-- the inner marking pass of A realises the leader list L ++ [(h, c)] on positions ≥ i
lemma pvInner_spec (hashes : List Int) (d h c : Int) (L : List (Int × Int))
    (HL : ∀ lc ∈ L, 0 ≤ lc.2) :
    ∀ (fuel : Nat) (i : Nat) (ids : List Int),
    i + fuel = hashes.length →
    ids.length = hashes.length →
    (∀ j : Nat, i ≤ j → j < hashes.length → ids.getD j (-1) = pvMatch d L (hashes.getD j 0)) →
    (pvInnerA hashes d h c (PySem.List.pyRange (i : Int) (hashes.length : Int) 1) ids).length = hashes.length ∧
    (∀ j : Nat, j < i → (pvInnerA hashes d h c (PySem.List.pyRange (i : Int) (hashes.length : Int) 1) ids).getD j (-1) = ids.getD j (-1)) ∧
    (∀ j : Nat, i ≤ j → j < hashes.length →
      (pvInnerA hashes d h c (PySem.List.pyRange (i : Int) (hashes.length : Int) 1) ids).getD j (-1)
        = pvMatch d (L ++ [(h, c)]) (hashes.getD j 0)) := by
  intro fuel
  induction fuel with
  | zero =>
    intro i ids hi hlen hinv
    rw [PySem.List.pyRange_one_eq_nil (by omega)]
    refine ⟨hlen, fun j _ => rfl, fun j hij hjn => ?_⟩
    omega
  | succ f IH =>
    intro i ids hi hlen hinv
    have hin : i < hashes.length := by omega
    rw [PySem.List.pyRange_one_cons (by exact_mod_cast hin)]
    have hcast : ((i : Int) + 1) = ((i + 1 : Nat) : Int) := by push_cast; ring
    rw [hcast]
    simp only [pvInnerA, List.foldl_cons]
    rw [PySem.List.pyGetD_natCast]
    rw [hinv i (le_refl i) hin]
    -- the value at i is pvMatch d L h_i; split on whether some leader of L matches h_i
    rcases hfind : L.find? (fun lc => pvHam (hashes.getD i 0) lc.1 ≤ d) with _ | lc
    · -- no leader of L matches position i
      have hm : pvMatch d L (hashes.getD i 0) = -1 := by unfold pvMatch; rw [hfind]
      rw [hm]
      simp only [show ¬ (0:Int) ≤ -1 by omega, if_false]
      rw [PySem.List.pyGetD_natCast]
      by_cases hham : pvHam h (hashes.getD i 0) ≤ d
      · -- marked with c: position i now matches the new leader (h, c)
        simp only [hham, if_true]
        have hlen2 : (PySem.List.pySetD ids (i : Int) c).length = hashes.length := by
          rw [PySem.List.length_pySetD]; exact hlen
        have hinv2 : ∀ j : Nat, i + 1 ≤ j → j < hashes.length →
            (PySem.List.pySetD ids (i : Int) c).getD j (-1) = pvMatch d L (hashes.getD j 0) := by
          intro j hij hjn
          rw [← PySem.List.pyGetD_natCast,
            PySem.List.pyGetD_pySetD_natCast ids i j c (-1) (by omega)]
          rw [if_neg (by omega), PySem.List.pyGetD_natCast]
          exact hinv j (by omega) hjn
        obtain ⟨H1, H2, H3⟩ := IH (i + 1) (PySem.List.pySetD ids (i : Int) c) (by omega) hlen2 hinv2
        unfold pvInnerA at H1 H2 H3
        refine ⟨H1, fun j hji => ?_, fun j hij hjn => ?_⟩
        · rw [H2 j (by omega), ← PySem.List.pyGetD_natCast,
            PySem.List.pyGetD_pySetD_natCast ids i j c (-1) (by omega),
            if_neg (by omega), PySem.List.pyGetD_natCast]
        · rcases Nat.eq_or_lt_of_le hij with rfl | hji
          · rw [H2 i (by omega), ← PySem.List.pyGetD_natCast,
              PySem.List.pyGetD_pySetD_natCast ids i i c (-1) (by omega), if_pos rfl]
            rw [pvMatch_append d L _ _ hfind]
            have hc2 : pvHam (hashes.getD i 0) h ≤ d := by rwa [pvHam_comm]
            unfold pvMatch
            have hb : pvHam (hashes[i]?.getD 0) h ≤ d := by simpa [List.getD] using hc2
            simp [hb]
          · exact H3 j hji hjn
      · -- not within max_dist of the new leader either: stays -1 = pvMatch of L ++ [(h,c)]
        simp only [hham, if_false]
        obtain ⟨H1, H2, H3⟩ := IH (i + 1) ids (by omega) hlen (fun j hij hjn => hinv j (by omega) hjn)
        unfold pvInnerA at H1 H2 H3
        refine ⟨H1, fun j hji => H2 j (by omega), fun j hij hjn => ?_⟩
        rcases Nat.eq_or_lt_of_le hij with rfl | hji
        · rw [H2 i (by omega), hinv i (le_refl i) hjn, hm, pvMatch_append d L _ _ hfind]
          have hc2 : ¬ pvHam (hashes.getD i 0) h ≤ d := by rwa [pvHam_comm]
          unfold pvMatch
          have hb : ¬ pvHam (hashes[i]?.getD 0) h ≤ d := by simpa [List.getD] using hc2
          simp [hb]
        · exact H3 j hji hjn
    · -- some leader lc of L already matches position i: skipped, and L ++ [(h,c)] gives the same id
      have hm : pvMatch d L (hashes.getD i 0) = lc.2 := by unfold pvMatch; rw [hfind]
      rw [hm]
      have hpos : 0 ≤ lc.2 := HL lc (List.mem_of_find?_eq_some hfind)
      simp only [if_pos hpos]
      obtain ⟨H1, H2, H3⟩ := IH (i + 1) ids (by omega) hlen (fun j hij hjn => hinv j (by omega) hjn)
      unfold pvInnerA at H1 H2 H3
      refine ⟨H1, fun j hji => H2 j (by omega), fun j hij hjn => ?_⟩
      rcases Nat.eq_or_lt_of_le hij with rfl | hji
      · rw [H2 i (by omega), hinv i (le_refl i) hjn, hm, pvMatch_append_of_some d L _ _ hfind]
      · exact H3 j hji hjn
-- pv_equiv track=rewrite | github.com/MrBrantCode/unitest_baseline | mut_generate/mist_train_cf/cf_46895/solution.py | categorize_numbers
-- ===== SOURCE A (Python) =====
-- def categorize_numbers(numbers):
--     # Remove duplicates
--     numbers = list(set(numbers))
--
--     def is_prime(n):
--         if n < 2:
--             return False
--         for i in range(2, int(n**0.5)+1):
--             if n % i == 0:
--                 return False
--         return True
--
--     primes = sorted([num for num in numbers if num > 1 and is_prime(num)])
--     composites = sorted([num for num in numbers if not is_prime(num) and num not in (0, 1)])
--     special_case = sorted([num for num in numbers if num in (0, 1)])
--
--     return primes, composites, special_case
-- ===== SOURCE B (Python) =====
-- def categorize_numbers(numbers):
--     uniq = sorted(set(numbers))
--     m = uniq[-1] if uniq else 1
--
--     # Build the table of all primes p with p*p <= m once, by trial division
--     # against the smaller primes already found.
--     prime_tbl = []
--     c = 2
--     while c * c <= m:
--         if all(c % p for p in prime_tbl if p * p <= c):
--             prime_tbl.append(c)
--         c += 1
--
--     primes, composites, special_case = [], [], []
--     for n in uniq:
--         if 0 <= n <= 1:
--             special_case.append(n)
--         elif n >= 2 and all(n % p for p in prime_tbl if p * p <= n):
--             primes.append(n)
--         else:
--             composites.append(n)
--     return primes, composites, special_case
-- ===== Notes on version B (the rewrite author's own statement) =====
-- stated objective: faster
-- what changed: B builds a table of the primes up to sqrt(max) once (each candidate trial-divided only by the smaller primes already in the table) and classifies each distinct number in one ascending pass, testing primality by dividing only by table primes; A instead runs trial division by every integer up to sqrt(n) from scratch inside each of three filtered-and-sorted comprehensions.
import Mathlib
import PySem

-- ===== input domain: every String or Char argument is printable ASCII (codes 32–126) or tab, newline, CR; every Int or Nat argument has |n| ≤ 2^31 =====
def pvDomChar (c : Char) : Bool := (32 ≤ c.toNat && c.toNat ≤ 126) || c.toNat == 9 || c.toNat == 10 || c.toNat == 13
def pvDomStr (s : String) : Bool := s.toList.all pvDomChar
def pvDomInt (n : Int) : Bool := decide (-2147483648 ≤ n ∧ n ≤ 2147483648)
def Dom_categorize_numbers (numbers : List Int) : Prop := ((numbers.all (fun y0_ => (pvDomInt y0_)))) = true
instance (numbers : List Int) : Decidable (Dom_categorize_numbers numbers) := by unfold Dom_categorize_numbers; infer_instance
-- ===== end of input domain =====
-- pv_equiv track=rewrite | github.com/joefarebrother/adventofcode | 2019/day16.py | part2
-- ===== SOURCE A (Python) =====
-- def part2(inp):
--     out = []
--     psum = 0
--     for _, i in enumerate(inp):
--         psum += i
--         psum %= 10
--         out.append(psum)
--     return out
-- ===== SOURCE B (Python) =====
-- def part2(inp):
--     # Back-to-front: the i-th prefix sum equals the grand total minus the
--     # suffix sum after i.  Compute the total once, walk the list in reverse
--     # emitting total % 10 and subtracting, then reverse the output.
--     t = sum(inp)
--     out = []
--     for x in reversed(inp):
--         out.append(t % 10)
--         t -= x
--     out.reverse()
--     return out
-- ===== Notes on version B (the rewrite author's own statement) =====
-- stated objective: alternative
-- what changed: B computes the grand total once and then traverses the input in REVERSE, emitting each prefix sum as total%10 and subtracting the current element, building the output back-to-front and reversing it, instead of A's forward loop that accumulates and re-reduces mod 10 at each step.
import Mathlib
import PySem

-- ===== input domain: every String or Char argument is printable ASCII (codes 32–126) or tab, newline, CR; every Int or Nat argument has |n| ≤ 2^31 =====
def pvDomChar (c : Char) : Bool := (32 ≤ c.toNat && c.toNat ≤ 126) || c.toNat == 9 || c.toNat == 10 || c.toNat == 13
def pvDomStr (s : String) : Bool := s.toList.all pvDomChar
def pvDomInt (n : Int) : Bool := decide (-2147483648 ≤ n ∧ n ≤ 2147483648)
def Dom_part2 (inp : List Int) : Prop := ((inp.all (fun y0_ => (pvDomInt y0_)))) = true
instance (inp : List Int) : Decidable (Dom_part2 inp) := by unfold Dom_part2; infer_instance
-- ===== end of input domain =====

-- B replaces A's forward accumulate-and-mod loop by a reverse traversal from the grand total,
-- emitting total%10 and subtracting, building the output back-to-front (alternative; equal cost).

-- ===== PORT A =====
-- A: one forward loop over enumerate(inp); psum is re-reduced mod 10 at every step and appended.
def part2 (inp : List Int) : List Int :=
  ((PySem.List.enumerate inp).foldl
    (fun (st : List Int × Int) p =>
      let psum := PySem.Int.mod (st.2 + p.2) 10
      (st.1 ++ [psum], psum))
    ([], 0)).1

-- ===== PORT B =====
-- B: t = sum(inp); loop over reversed(inp) appending t % 10 then t -= x; reverse the output.
def part2_alt (inp : List Int) : List Int :=
  let t0 := inp.foldl (· + ·) 0
  let st := inp.reverse.foldl
    (fun (st : List Int × Int) x => (st.1 ++ [PySem.Int.mod st.2 10], st.2 - x))
    ([], t0)
  st.1.reverse

-- ===== PRECONDITION & SPEC =====
def Spec_part2 (inp : List Int) (out : List Int) : Prop := out = part2_alt inp
instance (inp : List Int) (out : List Int) : Decidable (Spec_part2 inp out) := by unfold Spec_part2; infer_instance

-- ===== CLAIM (what is proved, stated in full; the proofs are below) =====
def Claim_equal_part2 : Prop := ∀ (inp : List Int), Dom_part2 inp → Spec_part2 inp (part2 inp)

-- ===== LEMMAS AND PROOFS =====

-- reference form: prefix sums from seed s, reduced mod 10 at each element
def pvGo (xs : List Int) (s : Int) : List Int :=
  match xs with
  | [] => []
  | x :: r => PySem.Int.mod (s + x) 10 :: pvGo r (s + x)

-- reference form of B's reverse loop: emitted values for element list ys starting at running total t
def pvBk (ys : List Int) (t : Int) : List Int :=
  match ys with
  | [] => []
  | y :: r => PySem.Int.mod t 10 :: pvBk r (t - y)

lemma pvMod_absorb (s x : Int) :
    PySem.Int.mod (PySem.Int.mod s 10 + x) 10 = PySem.Int.mod (s + x) 10 := by
  rw [PySem.Int.mod_eq_emod_of_pos (by norm_num),
      PySem.Int.mod_eq_emod_of_pos (by norm_num),
      PySem.Int.mod_eq_emod_of_pos (by norm_num)]
  exact Int.emod_add_emod s 10 x

lemma partA_inv (xs : List (Int × Int)) : ∀ (out : List Int) (s : Int),
    (xs.foldl
      (fun (st : List Int × Int) p =>
        let psum := PySem.Int.mod (st.2 + p.2) 10
        (st.1 ++ [psum], psum))
      (out, PySem.Int.mod s 10)).1 = out ++ pvGo (xs.map (·.2)) s := by
  induction xs with
  | nil => intro out s; simp [pvGo]
  | cons p r ih =>
    intro out s
    simp only [List.foldl_cons]
    rw [pvMod_absorb]
    have h := ih (out ++ [PySem.Int.mod (s + p.2) 10]) (s + p.2)
    simp only [List.map_cons, pvGo]
    rw [h]
    simp [List.append_assoc]

lemma partB_inv (ys : List Int) : ∀ (out : List Int) (t : Int),
    (ys.foldl
      (fun (st : List Int × Int) x => (st.1 ++ [PySem.Int.mod st.2 10], st.2 - x))
      (out, t)).1 = out ++ pvBk ys t := by
  induction ys with
  | nil => intro out t; simp [pvBk]
  | cons y r ih =>
    intro out t
    simp only [List.foldl_cons]
    rw [ih (out ++ [PySem.Int.mod t 10]) (t - y)]
    simp [pvBk, List.append_assoc]

lemma pvBk_append (a b : List Int) (t : Int) :
    pvBk (a ++ b) t = pvBk a t ++ pvBk b (t - a.sum) := by
  induction a generalizing t with
  | nil => simp [pvBk]
  | cons x r ih =>
    simp only [List.cons_append, pvBk, ih, List.sum_cons]
    have : t - x - r.sum = t - (x + r.sum) := by ring
    rw [this]

lemma pvBk_rev (xs : List Int) : ∀ (s : Int),
    (pvBk xs.reverse (s + xs.sum)).reverse = pvGo xs s := by
  induction xs with
  | nil => intro s; simp [pvBk, pvGo]
  | cons x r ih =>
    intro s
    simp only [List.reverse_cons, List.sum_cons]
    rw [pvBk_append]
    have hsum : r.reverse.sum = r.sum := List.sum_reverse r
    have h1 : s + (x + r.sum) = (s + x) + r.sum := by ring
    have h2 : (s + x) + r.sum - r.reverse.sum = s + x := by rw [hsum]; ring
    rw [h1, h2]
    simp only [List.reverse_append, pvBk, pvGo]
    rw [ih (s + x)]
    simp

lemma foldl_add_eq_sum (xs : List Int) : xs.foldl (· + ·) 0 = xs.sum := by
  simp [List.sum_eq_foldl]

-- ===== VERDICT (by name: the statement is the Claim_ definition above) =====
theorem part2_spec : Claim_equal_part2 := by
  intro inp _
  unfold Spec_part2 part2 part2_alt
  have hA := partA_inv (PySem.List.enumerate inp) [] 0
  rw [show PySem.Int.mod 0 10 = 0 from by decide] at hA
  rw [hA]
  simp only [foldl_add_eq_sum]
  rw [partB_inv inp.reverse [] inp.sum]
  have h := pvBk_rev inp 0
  rw [zero_add] at h
  simp only [List.nil_append, PySem.List.map_snd_enumerate]
  exact h.symm
-- pv_equiv track=rewrite | github.com/dmchoull/cdeploy | cdeploy/cqlexecutor.py | migration_section_of
-- ===== SOURCE A (Python) =====
-- def migration_section_of(script):
--     migration_section = ''
--     for line in script.split('\n'):
--         if undo_marker(line):
--             break
--         elif commented(line):
--             continue
--         else:
--             migration_section += line + '\n'
--     return migration_section
--
-- def undo_marker(line):
--     return line.strip().startswith('--//@UNDO')
--
-- def commented(line):
--     return line.startswith('--') or line.startswith('//')
-- ===== SOURCE B (Python) =====
-- def migration_section_of(script):
--     out = []
--     buf = []
--     for ch in script:
--         if ch == '\n':
--             line = ''.join(buf)
--             if undo_marker(line):
--                 return ''.join(out)
--             if not commented(line):
--                 out.append(line)
--                 out.append('\n')
--             buf = []
--         else:
--             buf.append(ch)
--     line = ''.join(buf)
--     if not undo_marker(line) and not commented(line):
--         out.append(line)
--         out.append('\n')
--     return ''.join(out)
--
--
-- def undo_marker(line):
--     return line.strip().startswith('--//@UNDO')
--
--
-- def commented(line):
--     return line.startswith('--') or line.startswith('//')
-- ===== Notes on version B (the rewrite author's own statement) =====
-- stated objective: alternative
-- what changed: Replaced the split-then-loop-over-lines accumulator by a single character-level state machine over the raw string: a line buffer flushed at each newline (and once at the end), never calling split.
import Mathlib
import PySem

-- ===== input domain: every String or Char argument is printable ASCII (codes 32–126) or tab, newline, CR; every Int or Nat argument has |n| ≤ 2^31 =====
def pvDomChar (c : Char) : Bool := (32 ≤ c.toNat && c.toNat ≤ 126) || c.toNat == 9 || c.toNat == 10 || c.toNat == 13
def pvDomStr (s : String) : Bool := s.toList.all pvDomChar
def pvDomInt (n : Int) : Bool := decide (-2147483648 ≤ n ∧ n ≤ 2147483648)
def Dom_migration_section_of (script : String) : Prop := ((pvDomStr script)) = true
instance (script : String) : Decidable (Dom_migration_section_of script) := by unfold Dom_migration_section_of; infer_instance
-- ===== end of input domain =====

-- B replaces A's split('\n')-then-loop accumulator by a single character-level state machine (line buffer flushed at each newline) over the raw string; equal output proved, same cost.


-- ===== PORT A =====
-- undo_marker(line)
def pvUndoMarker (line : String) : Bool :=
  PySem.Str.startswith (PySem.Str.strip line) "--//@UNDO"

-- commented(line)
def pvCommented (line : String) : Bool :=
  PySem.Str.startswith line "--" || PySem.Str.startswith line "//"

-- A's for-loop over script.split('\n') with break/continue and a string accumulator
def pvALoop : List String → String → String
  | [], acc => acc
  | l :: rest, acc =>
    if pvUndoMarker l then acc
    else if pvCommented l then pvALoop rest acc
    else pvALoop rest (acc ++ l ++ "\n")

def migration_section_of (script : String) : String :=
  pvALoop ((PySem.Str.split? script "\n").getD []) ""

-- ===== PORT B =====
-- B's character state machine: out = emitted pieces, buf = current line buffer;
-- flush on '\n' (early return at the undo marker), final flush for the last line.
def pvBLoop : List Char → List Char → List String → List String
  | [], buf, out =>
    let line := String.ofList buf
    if !pvUndoMarker line && !pvCommented line then out ++ [line, "\n"] else out
  | c :: rest, buf, out =>
    if c = '\n' then
      let line := String.ofList buf
      if pvUndoMarker line then out
      else if pvCommented line then pvBLoop rest [] out
      else pvBLoop rest [] (out ++ [line, "\n"])
    else pvBLoop rest (buf ++ [c]) out

def migration_section_of_alt (script : String) : String :=
  PySem.Str.join "" (pvBLoop script.toList [] [])

-- ===== PRECONDITION & SPEC =====
def Spec_migration_section_of (script : String) (out : String) : Prop := out = migration_section_of_alt script
instance (script : String) (out : String) : Decidable (Spec_migration_section_of script out) := by unfold Spec_migration_section_of; infer_instance

-- ===== CLAIM (what is proved, stated in full; the proofs are below) =====
def Claim_equal_migration_section_of : Prop := ∀ (script : String), Dom_migration_section_of script → Spec_migration_section_of script (migration_section_of script)

-- ===== LEMMAS AND PROOFS =====

-- char-level versions of the two helpers
def pvUndoC (l : List Char) : Bool :=
  PySem.Chars.startswith (PySem.Chars.strip l) "--//@UNDO".toList
def pvCommC (l : List Char) : Bool :=
  PySem.Chars.startswith l "--".toList || PySem.Chars.startswith l "//".toList

lemma undo_bridge (s : String) : pvUndoMarker s = pvUndoC s.toList := by
  simp [pvUndoMarker, pvUndoC]

lemma comm_bridge (s : String) : pvCommented s = pvCommC s.toList := by
  simp [pvCommented, pvCommC]

-- the list of lines of cs under '\n' (split semantics: always at least one, possibly empty, piece)
def myLines : List Char → List (List Char)
  | [] => [[]]
  | c :: r =>
    if c = '\n' then [] :: myLines r
    else
      match myLines r with
      | [] => [[c]]
      | h :: t => (c :: h) :: t

def consHead (p : List Char) : List (List Char) → List (List Char)
  | [] => [p]
  | h :: t => (p ++ h) :: t

lemma myLines_ne_nil (l : List Char) : myLines l ≠ [] := by
  cases l with
  | nil => simp [myLines]
  | cons c r =>
    simp only [myLines]
    split_ifs
    · simp
    · cases h : myLines r <;> simp

lemma consHead_consHead (p q : List Char) (xs : List (List Char)) :
    consHead p (consHead q xs) = consHead (p ++ q) xs := by
  cases xs <;> simp [consHead]

lemma myLines_cons_ne (c : Char) (r : List Char) (hc : c ≠ '\n') :
    myLines (c :: r) = consHead [c] (myLines r) := by
  simp only [myLines, if_neg hc]
  cases h : myLines r <;> simp [consHead]

lemma consHead_nil_myLines (r : List Char) : consHead [] (myLines r) = myLines r := by
  cases h : myLines r with
  | nil => exact absurd h (myLines_ne_nil r)
  | cons a b => simp [consHead]

lemma go_nl (l : List Char) : ∀ (fuel : Nat) (cur : List Char) (acc : List (List Char)),
    l.length < fuel →
    PySem.Chars.splitOn.go ['\n'] fuel l cur acc = acc.reverse ++ consHead cur.reverse (myLines l) := by
  induction l with
  | nil =>
    intro fuel cur acc h
    cases fuel with
    | zero => omega
    | succ f => rw [PySem.Chars.splitOn.go.eq_def]; simp [myLines, consHead]
  | cons c rest ih =>
    intro fuel cur acc h
    cases fuel with
    | zero => omega
    | succ f =>
      rw [PySem.Chars.splitOn.go.eq_def]
      by_cases hc : c = '\n'
      · subst hc
        simp only [List.isPrefixOf, List.length_cons] at *
        rw [if_pos (by simp)]
        rw [show List.drop (([] : List Char).length + 1) ('\n' :: rest) = rest from rfl]
        rw [ih f [] (cur.reverse :: acc) (by omega)]
        simp only [myLines, List.reverse_nil]
        rw [show consHead [] (myLines rest) = myLines rest from consHead_nil_myLines rest]
        simp [consHead]
      · dsimp only
        rw [if_neg (by simp [List.isPrefixOf]; exact fun h => hc h.symm)]
        rw [ih f (c :: cur) acc (by simp at h ⊢; omega)]
        rw [myLines_cons_ne c rest hc, consHead_consHead]
        simp

lemma splitOn_nl (cs : List Char) : PySem.Chars.splitOn cs ['\n'] = myLines cs := by
  unfold PySem.Chars.splitOn
  rw [go_nl cs (cs.length + 1) [] [] (by omega)]
  cases h : myLines cs with
  | nil => exact absurd h (myLines_ne_nil cs)
  | cons a b => simp [consHead]

lemma split_lines (s : String) :
    (((PySem.Str.split? s "\n").getD []).map String.toList) = myLines s.toList := by
  have h := PySem.Str.split?_map s "\n"
  cases hs : PySem.Str.split? s "\n" with
  | none =>
    rw [hs] at h
    simp [PySem.Chars.split?] at h
  | some L =>
    rw [hs] at h
    simp only [Option.map_some] at h
    have : "\n".toList = ['\n'] := by decide
    rw [this] at h
    simp only [PySem.Chars.split?] at h
    simp at h
    simp [h, splitOn_nl]

-- common denotation: what both loops emit for a given list of line chars
def pvProc : List (List Char) → List Char
  | [] => []
  | l :: rest =>
    if pvUndoC l then []
    else (if pvCommC l then [] else l ++ ['\n']) ++ pvProc rest

lemma pvALoop_toList (lines : List String) (acc : String) :
    (pvALoop lines acc).toList = acc.toList ++ pvProc (lines.map String.toList) := by
  induction lines generalizing acc with
  | nil => simp [pvALoop, pvProc]
  | cons l rest ih =>
    by_cases hu : pvUndoMarker l
    · rw [undo_bridge] at hu
      simp [pvALoop, pvProc, undo_bridge, hu]
    · by_cases hc : pvCommented l
      · rw [undo_bridge] at hu; rw [comm_bridge] at hc
        simp [pvALoop, pvProc, undo_bridge, comm_bridge, hu, hc, ih]
      · rw [undo_bridge] at hu; rw [comm_bridge] at hc
        simp [pvALoop, pvProc, undo_bridge, comm_bridge, hu, hc, ih]

lemma mk_toList (l : List Char) : (String.ofList l).toList = l := by simp

lemma undo_mk (l : List Char) : pvUndoMarker (String.ofList l) = pvUndoC l := by
  rw [undo_bridge, mk_toList]

lemma comm_mk (l : List Char) : pvCommented (String.ofList l) = pvCommC l := by
  rw [comm_bridge, mk_toList]

lemma pvBLoop_flat (cs : List Char) : ∀ (buf : List Char) (out : List String),
    ((pvBLoop cs buf out).map String.toList).flatten =
      (out.map String.toList).flatten ++ pvProc (consHead buf (myLines cs)) := by
  induction cs with
  | nil =>
    intro buf out
    by_cases hu : pvUndoC buf
    · simp [pvBLoop, myLines, consHead, pvProc, undo_mk, hu]
    · by_cases hc : pvCommC buf
      · simp [pvBLoop, myLines, consHead, pvProc, undo_mk, comm_mk, hu, hc]
      · simp [pvBLoop, myLines, consHead, pvProc, undo_mk, comm_mk, hu, hc]
  | cons c rest ih =>
    intro buf out
    by_cases hnl : c = '\n'
    · subst hnl
      by_cases hu : pvUndoC buf
      · simp [pvBLoop, myLines, consHead, pvProc, undo_mk, hu]
      · by_cases hc : pvCommC buf
        · simp only [pvBLoop, undo_mk, comm_mk, hu, hc, Bool.false_eq_true,
            if_false, if_true]
          rw [ih [] out, consHead_nil_myLines]
          simp [myLines, consHead, pvProc, hu, hc]
        · simp only [pvBLoop, undo_mk, comm_mk, hu, hc, Bool.false_eq_true,
            if_false, if_true]
          rw [ih [] (out ++ [String.ofList buf, "\n"]), consHead_nil_myLines]
          simp [myLines, consHead, pvProc, hu, hc]
    · simp only [pvBLoop, if_neg hnl]
      rw [ih (buf ++ [c]) out, myLines_cons_ne c rest hnl, consHead_consHead]

lemma join_empty (parts : List (List Char)) :
    PySem.Chars.join [] parts = parts.flatten := by
  induction parts with
  | nil => simp [PySem.Chars.join_nil]
  | cons a rest ih =>
    cases rest with
    | nil => simp [PySem.Chars.join_singleton]
    | cons b r =>
      rw [PySem.Chars.join_cons_cons]
      simp at ih ⊢
      simp [ih]

-- ===== VERDICT (by name: the statement is the Claim_ definition above) =====
theorem migration_section_of_spec : Claim_equal_migration_section_of := by
  intro script _
  unfold Spec_migration_section_of
  apply String.toList_inj.mp
  rw [migration_section_of, pvALoop_toList, split_lines]
  rw [migration_section_of_alt, PySem.Str.toList_join]
  have : "".toList = ([] : List Char) := rfl
  rw [this, join_empty, pvBLoop_flat]
  cases hml : myLines script.toList with
  | nil => exact absurd hml (myLines_ne_nil script.toList)
  | cons a b => simp [consHead]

Problem to solve: Find the number of lines in the records that include the word "front". Write only that number.

Reply to the exercise: 3